Select, from the data, each line where "with" occurs.

(Items from a dataset)
Start of Block

-- pv_equiv track=rewrite | github.com/koder-ua/prest | prest/__init__.py | make_rest_patch
-- ===== SOURCE A (Python) =====
-- def make_rest_patch(old, new):
--     old_keys = set(old.keys())
--     new_keys = set(new.keys())
--     patch = {new_key: new[new_key] for new_key in new_keys - old_keys}
--
--     for same_key in old_keys & new_keys:
--         if old[same_key] != new[same_key]:
--             patch[same_key] = new[same_key]
--
--     assert set() == (old_keys - new_keys)
--     return patch
-- ===== SOURCE B (Python) =====
-- def make_rest_patch(old, new):
--     # sort-merge: walk both key sequences in sorted order with a pointer into
--     # the old keys; an old key the pointer never consumes was removed -> assert.
--     old_sorted = sorted(old)
--     added, changed = [], []
--     i = 0
--     for k in sorted(new):
--         v = new[k]
--         if i < len(old_sorted) and old_sorted[i] == k:
--             if old[k] != v:
--                 changed.append((k, v))
--             i += 1
--         else:
--             added.append((k, v))
--     assert i == len(old_sorted)
--     return dict(added + changed)
-- ===== Notes on version B (the rewrite author's own statement) =====
-- stated objective: alternative
-- what changed: B replaces A's hash-set algebra (key-set difference plus a second pass over the key-set intersection) with a sort-merge: both key sequences are sorted and walked with a two-pointer merge that classifies each new key as added or changed and detects removed keys (A's assert) as unconsumed old keys.
import Mathlib
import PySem

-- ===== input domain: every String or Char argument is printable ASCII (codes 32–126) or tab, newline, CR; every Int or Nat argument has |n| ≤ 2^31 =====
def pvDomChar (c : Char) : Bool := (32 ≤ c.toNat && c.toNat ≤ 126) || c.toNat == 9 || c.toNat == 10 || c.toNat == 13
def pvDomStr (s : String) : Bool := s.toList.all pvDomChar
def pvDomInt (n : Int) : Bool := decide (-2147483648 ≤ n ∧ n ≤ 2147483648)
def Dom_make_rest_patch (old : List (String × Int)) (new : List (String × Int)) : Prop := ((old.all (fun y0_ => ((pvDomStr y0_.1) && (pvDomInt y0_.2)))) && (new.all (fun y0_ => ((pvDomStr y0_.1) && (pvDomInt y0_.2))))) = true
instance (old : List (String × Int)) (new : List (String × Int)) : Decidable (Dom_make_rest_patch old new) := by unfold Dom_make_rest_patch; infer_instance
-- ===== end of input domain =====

End of Block

Answer to this problem:
--     # sort-merge: walk both key sequences in sorted order with a pointer into
-- what changed: B replaces A's hash-set algebra (key-set difference plus a second pass over the key-set intersection) with a sort-merge: both key sequences are sorted and walked with a two-pointer merge that classifies each new key as added or changed and detects removed keys (A's assert) as unconsumed old keys.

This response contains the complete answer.